- _ASSIGNMENT_
From the entries below, retype only the lines from the one with "rw [if_neg h, ih]" through the one with "have hst : (b", exactly as written.

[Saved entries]

▬▬▬▬▬▬▬▬▬▬

-- pv_equiv track=rewrite | github.com/Cornelius-Chen/A-Share-Quant_TrY | src/a_share_quant/data/data_audit.py | _duplicate_key_count
-- ===== SOURCE A (Python) =====
-- def _duplicate_key_count(rows: list[dict[str, str]], primary_key: list[str]) -> int:
--     if not primary_key:
--         return 0
--     seen: set[tuple[str, ...]] = set()
--     duplicates = 0
--     for row in rows:
--         key = tuple(str(row.get(field, "")) for field in primary_key)
--         if key in seen:
--             duplicates += 1
--         else:
--             seen.add(key)
--     return duplicates
-- ===== SOURCE B (Python) =====
-- def _duplicate_key_count(rows: list[dict[str, str]], primary_key: list[str]) -> int:
--     if not primary_key:
--         return 0
--     keys = sorted(tuple(str(row.get(field, "")) for field in primary_key) for row in rows)
--     return sum(1 for a, b in zip(keys, keys[1:]) if a == b)
-- ===== Notes on version B (the rewrite author's own statement) =====
-- stated objective: alternative
-- what changed: Replaced the hash-set membership scan by sort-then-adjacent-scan: sort the key tuples and count adjacent equal pairs, which equals total rows minus distinct keys, i.e. the number of duplicate rows; no set or per-row membership test remains.
import Mathlib
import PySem

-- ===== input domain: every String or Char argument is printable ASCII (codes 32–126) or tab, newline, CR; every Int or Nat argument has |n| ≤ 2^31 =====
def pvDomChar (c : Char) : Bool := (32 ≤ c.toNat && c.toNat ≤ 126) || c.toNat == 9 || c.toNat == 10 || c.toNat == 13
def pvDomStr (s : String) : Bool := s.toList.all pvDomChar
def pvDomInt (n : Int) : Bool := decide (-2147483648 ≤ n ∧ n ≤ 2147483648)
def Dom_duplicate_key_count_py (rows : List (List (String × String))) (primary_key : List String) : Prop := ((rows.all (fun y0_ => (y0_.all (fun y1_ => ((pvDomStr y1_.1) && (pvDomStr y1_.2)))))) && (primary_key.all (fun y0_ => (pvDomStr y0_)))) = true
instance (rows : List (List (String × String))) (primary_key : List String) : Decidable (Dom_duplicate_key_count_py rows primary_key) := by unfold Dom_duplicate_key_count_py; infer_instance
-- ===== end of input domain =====

-- B sorts the key tuples and counts adjacent equal pairs (= rows minus distinct keys) instead of A's incremental seen-set scan (objective: alternative).

-- row.get(field, ""): first-match lookup in the association list (dict convention)
def pvRowGet (row : List (String × String)) (field : String) : String :=
  ((row.find? (fun p => p.1 == field)).map (fun p => p.2)).getD ""

-- ===== PORT A =====
def duplicate_key_count_py (rows : List (List (String × String))) (primary_key : List String) : Int :=
  if primary_key = [] then 0
  else
    (rows.foldl
      (fun (st : PySem.Set (List String) × Int) row =>
        let key := primary_key.map (fun field => pvRowGet row field)
        if PySem.Set.contains st.1 key then (st.1, st.2 + 1)
        else (PySem.Set.add st.1 key, st.2))
      (PySem.Set.empty, 0)).2

-- ===== PORT B =====
def duplicate_key_count_py_alt (rows : List (List (String × String))) (primary_key : List String) : Int :=
  if primary_key = [] then 0
  else
    let keys := @PySem.List.sorted (List String) (List String) List.instLinearOrder.toLT LinearOrder.toDecidableLT
      (rows.map (fun row => primary_key.map (fun field => pvRowGet row field))) (fun x => x) false
    -- sum(1 for a, b in zip(keys, keys[1:]) if a == b)
    ((keys.zip (keys.drop 1)).countP (fun p => p.1 == p.2) : Int)

-- ===== PRECONDITION & SPEC =====
def Spec_duplicate_key_count_py (rows : List (List (String × String))) (primary_key : List String) (out : Int) : Prop := out = duplicate_key_count_py_alt rows primary_key
instance (rows : List (List (String × String))) (primary_key : List String) (out : Int) : Decidable (Spec_duplicate_key_count_py rows primary_key out) := by unfold Spec_duplicate_key_count_py; infer_instance

-- ===== CLAIM (what is proved, stated in full; the proofs are below) =====
def Claim_equal_duplicate_key_count_py : Prop := ∀ (rows : List (List (String × String))) (primary_key : List String), Dom_duplicate_key_count_py rows primary_key → Spec_duplicate_key_count_py rows primary_key (duplicate_key_count_py rows primary_key)

-- ===== LEMMAS AND PROOFS =====

-- Loop invariant for A: the counter equals d + (#keys) - (growth of the seen set).
theorem pv_dup_loop {κ : Type} [BEq κ] [LawfulBEq κ]
    (keys : List κ) (s : PySem.Set κ) (d : Int) :
    (keys.foldl
      (fun (st : PySem.Set κ × Int) k =>
        if PySem.Set.contains st.1 k then (st.1, st.2 + 1)
        else (PySem.Set.add st.1 k, st.2))
      (s, d)).2
    = d + keys.length - (PySem.Set.update s keys).length + s.length := by
  induction keys generalizing s d with
  | nil => simp [PySem.Set.update]
  | cons k ks ih =>
    simp only [List.foldl_cons]
    by_cases h : PySem.Set.contains s k = true
    · have hadd : PySem.Set.add s k = s := by rw [PySem.Set.add, if_pos h]
      rw [if_pos h, ih]
      have : PySem.Set.update s (k :: ks) = PySem.Set.update s ks := by
        simp [PySem.Set.update, hadd]
      rw [this]
      push_cast [List.length_cons]
      omega
    · have hadd : PySem.Set.add s k = s ++ [k] := by rw [PySem.Set.add, if_neg h]
      rw [if_neg h, ih]
      have : PySem.Set.update s (k :: ks) = PySem.Set.update (s ++ [k]) ks := by
        simp [PySem.Set.update, hadd]
      rw [this, hadd]
      push_cast [List.length_cons, List.length_append, List.length_nil]
      omega

-- In a ≤-sorted list, #adjacent-equal pairs + #distinct elements = length.
theorem pv_adj_sorted {α : Type} [DecidableEq α] [BEq α] [LawfulBEq α] [LinearOrder α]
    (l : List α) (hs : l.Pairwise (fun a b => a ≤ b)) :
    (l.zip (l.drop 1)).countP (fun p => p.1 == p.2) + l.toFinset.card = l.length := by
  induction l with
  | nil => simp
  | cons a t ih =>
    cases t with
    | nil => simp
    | cons b t' =>
      have hab : a ≤ b := (List.pairwise_cons.mp hs).1 b (by simp)
      have hst : (b :: t').Pairwise (fun a b => a ≤ b) := (List.pairwise_cons.mp hs).2
      have iht := ih hst
      have hz : ((a :: b :: t').zip ((a :: b :: t').drop 1))
          = (a, b) :: ((b :: t').zip ((b :: t').drop 1)) := by simp
      rw [hz, List.countP_cons]
      by_cases hEq : a = b
      · have hfin : (a :: b :: t').toFinset = (b :: t').toFinset := by
          rw [List.toFinset_cons, Finset.insert_eq_self.mpr (by simp [hEq])]
        rw [hfin]
        have hif : (if ((fun p : α × α => p.1 == p.2) (a, b)) = true then 1 else 0) = 1 := by
          simp [hEq]
        rw [hif]
        simp only [List.length_cons] at *
        omega
      · have hnot : a ∉ b :: t' := by
          intro hmem
          rcases List.mem_cons.mp hmem with h | h
          · exact hEq h
          · have hbx : b ≤ a := (List.pairwise_cons.mp hst).1 a h
            exact hEq (le_antisymm hab hbx)
        have hcard : (a :: b :: t').toFinset.card = (b :: t').toFinset.card + 1 := by
          rw [List.toFinset_cons, Finset.card_insert_of_notMem (by simpa using hnot)]
        rw [hcard]
        have hif : (if ((fun p : α × α => p.1 == p.2) (a, b)) = true then 1 else 0) = 0 := by
          simp [hEq]
        rw [hif]
        simp only [List.length_cons] at *
        omega

-- ===== VERDICT (by name: the statement is the Claim_ definition above) =====
theorem duplicate_key_count_py_spec : Claim_equal_duplicate_key_count_py := by
  intro rows primary_key _
  unfold Spec_duplicate_key_count_py duplicate_key_count_py duplicate_key_count_py_alt
  by_cases hpk : primary_key = []
  · simp [hpk]
  · rw [if_neg hpk, if_neg hpk]
    set ks := rows.map (fun row => primary_key.map (fun field => pvRowGet row field)) with hks
    set srt := @PySem.List.sorted (List String) (List String) List.instLinearOrder.toLT LinearOrder.toDecidableLT ks (fun x => x) false with hsrt
    have hfold :
        (rows.foldl
          (fun (st : PySem.Set (List String) × Int) row =>
            let key := primary_key.map (fun field => pvRowGet row field)
            if PySem.Set.contains st.1 key then (st.1, st.2 + 1)
            else (PySem.Set.add st.1 key, st.2))
          (PySem.Set.empty, 0)).2
        = (ks.foldl
            (fun (st : PySem.Set (List String) × Int) k =>
              if PySem.Set.contains st.1 k then (st.1, st.2 + 1)
              else (PySem.Set.add st.1 k, st.2))
            (PySem.Set.empty, 0)).2 := by
      rw [hks, List.foldl_map]
    rw [hfold, pv_dup_loop]
    have hupd : PySem.Set.update (PySem.Set.empty : PySem.Set (List String)) ks
        = PySem.Set.ofList ks := by
      rw [PySem.Set.ofList_eq_foldl]; rfl
    have hnd : (PySem.Set.ofList ks).Nodup := PySem.Set.nodup_ofList ks
    have hsetFin : (PySem.Set.ofList ks).toFinset = ks.toFinset := by
      ext x; simp [PySem.Set.mem_ofList]
    have hlen : (PySem.Set.ofList ks).length = ks.toFinset.card := by
      rw [← hsetFin, List.toFinset_card_of_nodup hnd]
    have hperm : srt.Perm ks := by
      rw [hsrt]
      exact @PySem.List.sorted_perm _ _ List.instLinearOrder.toLT LinearOrder.toDecidableLT ks (fun x => x) false
    have hpw : srt.Pairwise (fun a b => a ≤ b) := by
      rw [hsrt]; exact PySem.List.sorted_pairwise ks (fun x => x)
    have hadj := pv_adj_sorted srt hpw
    have hcardeq : srt.toFinset.card = ks.toFinset.card := by
      rw [List.toFinset_eq_of_perm srt ks hperm]
    have hlensrt : srt.length = ks.length := hperm.length_eq
    rw [hupd, hlen]
    simp only [PySem.Set.empty, List.length_nil]
    omega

▬▬▬▬▬▬▬▬▬▬

- _WRITTEN ANSWER_
      rw [if_neg h, ih]
      have : PySem.Set.update s (k :: ks) = PySem.Set.update (s ++ [k]) ks := by
        simp [PySem.Set.update, hadd]
      rw [this, hadd]
      push_cast [List.length_cons, List.length_append, List.length_nil]
      omega

-- In a ≤-sorted list, #adjacent-equal pairs + #distinct elements = length.
theorem pv_adj_sorted {α : Type} [DecidableEq α] [BEq α] [LawfulBEq α] [LinearOrder α]
    (l : List α) (hs : l.Pairwise (fun a b => a ≤ b)) :
    (l.zip (l.drop 1)).countP (fun p => p.1 == p.2) + l.toFinset.card = l.length := by
  induction l with
  | nil => simp
  | cons a t ih =>
    cases t with
    | nil => simp
    | cons b t' =>
      have hab : a ≤ b := (List.pairwise_cons.mp hs).1 b (by simp)
      have hst : (b :: t').Pairwise (fun a b => a ≤ b) := (List.pairwise_cons.mp hs).2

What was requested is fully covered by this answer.